The eldest son Brunulphe had the territory of Louvain, the country of the Ardennes fell to Hydulphe, and the county of Durbuy and of Namur to Glomeric. The pagus of Hainoensis (and city of Cambrai) was granted to the young Alberic, ceded by the Count of Hainaut Vincent Madelgarius, husband of Saint Waltrude. Waltrude's father, Walbert IV, had inherited it from Walbert III but left no male heir. Following the death of Saint Walbert IV, the eldest branch of Walbert III's generation came to an end. After the passing of Saint Waltrude's son Dentelin, the family's estate was transferred to their cousin, Saint Aye, wife of Saint Hydulphe. Having no children, Saint Aye bequeathed her inheritance to Alberic the Orphan, her nephew through her sister, Clotilde, married to Brunulphe. Alberic thus became the rightful heir to the title and properties of Hainaut as the closest male relative per the Salic Law.
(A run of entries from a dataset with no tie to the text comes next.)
-- pv_equiv track=rewrite | github.com/HalaAli198/MEM-SBOM | Linux Plugins/module_extractor.py | _collect_descendants
-- ===== SOURCE A (Python) =====
-- def _collect_descendants(root_pid, tasks_by_pid, children_map):
--     """BFS from root_pid, returns all descendant tasks including root."""
--     result = []
--     queue = [root_pid]
--     visited = set()
--
--     while queue:
--         pid = queue.pop(0)
--         if pid in visited:
--             continue
--         visited.add(pid)
--
--         task = tasks_by_pid.get(pid)
--         if task:
--             result.append(task)
--
--         for child_pid in sorted(children_map.get(pid, set())):
--             if child_pid not in visited:
--                 queue.append(child_pid)
--
--     return result
-- ===== SOURCE B (Python) =====
-- def _collect_descendants(root_pid, tasks_by_pid, children_map):
--     """Two-phase layered traversal: recursively compute the pid visitation order by
--     layers (dedup each layer against an immutable visited set; no enqueue-time
--     filtering -- duplicates are removed when a layer is deduplicated), then map the
--     pid order to tasks in a separate pass."""
--     def layers(level, visited):
--         if not level:
--             return []
--         newly = []
--         for pid in level:
--             if pid not in visited:
--                 visited = visited | {pid}
--                 newly.append(pid)
--         nxt = [c for pid in newly for c in sorted(children_map.get(pid, set()))]
--         return newly + layers(nxt, visited)
--
--     result = []
--     for pid in layers([root_pid], set()):
--         task = tasks_by_pid.get(pid)
--         if task:
--             result.append(task)
--     return result
-- ===== Notes on version B (the rewrite author's own statement) =====
-- stated objective: alternative
-- what changed: Replaces A's single mutable FIFO queue (pop(0) with enqueue-time visited filtering) by a two-phase algorithm: a recursive layered traversal that first computes the pid visitation order (each layer deduplicated against an immutable visited set, children appended unfiltered since duplicates are dropped at layer dedup), followed by a separate pass mapping pids to their tasks.
import Mathlib
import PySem

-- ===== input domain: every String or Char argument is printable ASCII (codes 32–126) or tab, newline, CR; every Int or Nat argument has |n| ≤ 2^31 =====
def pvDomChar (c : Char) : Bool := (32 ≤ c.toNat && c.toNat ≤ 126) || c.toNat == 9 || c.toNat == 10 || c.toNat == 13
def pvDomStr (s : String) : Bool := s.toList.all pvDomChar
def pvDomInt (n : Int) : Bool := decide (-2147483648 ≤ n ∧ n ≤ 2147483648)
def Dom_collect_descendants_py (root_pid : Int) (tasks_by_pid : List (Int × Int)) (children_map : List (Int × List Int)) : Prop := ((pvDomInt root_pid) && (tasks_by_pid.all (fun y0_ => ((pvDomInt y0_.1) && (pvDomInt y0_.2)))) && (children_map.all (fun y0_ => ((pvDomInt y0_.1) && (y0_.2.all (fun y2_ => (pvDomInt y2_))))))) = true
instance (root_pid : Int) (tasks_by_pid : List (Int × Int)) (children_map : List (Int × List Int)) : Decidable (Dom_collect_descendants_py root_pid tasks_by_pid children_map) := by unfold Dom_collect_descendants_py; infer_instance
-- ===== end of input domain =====

-- B replaces A's single mutable FIFO queue (pop(0), enqueue-time visited filter) by a
-- two-phase algorithm: a recursive layered traversal computing the pid order (each layer
-- deduplicated against an immutable visited set, children NOT filtered on enqueue), then a
-- separate pass mapping pids to tasks; return value proved identical (objective: alternative).

-- ===== PORT A =====
-- A's while-queue loop; the Nat argument is a fuel bound (decremented only when a new pid
-- is processed; 2 + total length of all children lists always exceeds that count).
def pvALoop (tb : PySem.Dict Int Int) (cm : PySem.Dict Int (List Int)) :
    Nat → List Int → PySem.Set Int → List Int → List Int
  | _, [], _, r => r
  | n, pid :: q, v, r =>
    if PySem.Set.contains v pid then pvALoop tb cm n q v r
    else match n with
      | 0 => r  -- fuel exhausted (unreachable for the fuel used below)
      | m + 1 =>
        let v' := PySem.Set.add v pid
        let r' := match tb.get? pid with
          | some t => if t ≠ 0 then r ++ [t] else r   -- `if task:` — falsy for None and 0
          | none => r
        let kids := (PySem.List.sorted (cm.getD pid []) (fun x => x) false).filter
          (fun c => !PySem.Set.contains v' c)
        pvALoop tb cm m (q ++ kids) v' r'
  termination_by n q _ _ => (n, q.length)

def collect_descendants_py (root_pid : Int) (tasks_by_pid : List (Int × Int)) (children_map : List (Int × List Int)) : List Int :=
  pvALoop (PySem.Dict.mk tasks_by_pid) (PySem.Dict.mk children_map)
    (2 + (children_map.map (fun p => p.2.length)).sum) [root_pid] PySem.Set.empty []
The Austrasian king also orchestrated grand marriages, such as Alberic's with Sybille d'Alsace, daughter of the Duke of Alsace.

===Beginning of Mons===
With Alberic's approval, part of the inheritance he lost after his father's death was redirected by King Sigebert to fund a major contribution to an abbey in the royal forest of the Ardennes. Unable to bear the proximity of Condé (former principality of Hainaut) to Blaton, Alberic withdrew to Castriloc (Châteaulieu Castri) where Saint Waltrude had just founded a monastery and King Sigebert was building the church of Sainte Marie, consecrating his two sisters. Near the hermitage of Saint Waltrude, the church of Sainte Marie and a crypt was built around 653 AD. On the hill of present-day Mons in the pagus of Hainoensis, an old tower stood near the church of Sainte Marie. It was believed to be the former site of the Roman fortress known as Castrum Caesaris, built by Julius Caesar during his conquest of Roman Gaul. The fortress was defended against several Gallic tribes and later destroyed by barbarians in the 5th century. In the 7th century, Alberic repaired the remains of the site, surrounded it with walls, and thus formed a castle capable of resisting the enemy. The region subsequently increased in size and prosperity, and around it grew the present-day city of Mons, Belgium, which Charlemagne made the capital of Hainaut in 804 AD.

===Succession===
Alberic passed on to his children the Duchy of Alsace (in southwest Austrasia) and the County of Hainaut. The succession was shared between his two sons, Hugues who was Count of Cambrésis and Walter (Wautier I), his eldest son, who succeeded him as the Count of Hainaut. Walter was known as "the Orphan," following his father's legacy. After Charles Martel died, Count Walter the Orphan ruled Hainaut while Pepin was mayor of the palace.

==Death==
Alberic of the Ardennes died in Mons, in the pagus Hainoensis, Austrasia, Francia (now Hainaut Province, Belgium) in 694 AD. He was buried in the Church of Saint Pierre de Mons (Église de Saint-Pierre-de-Mons).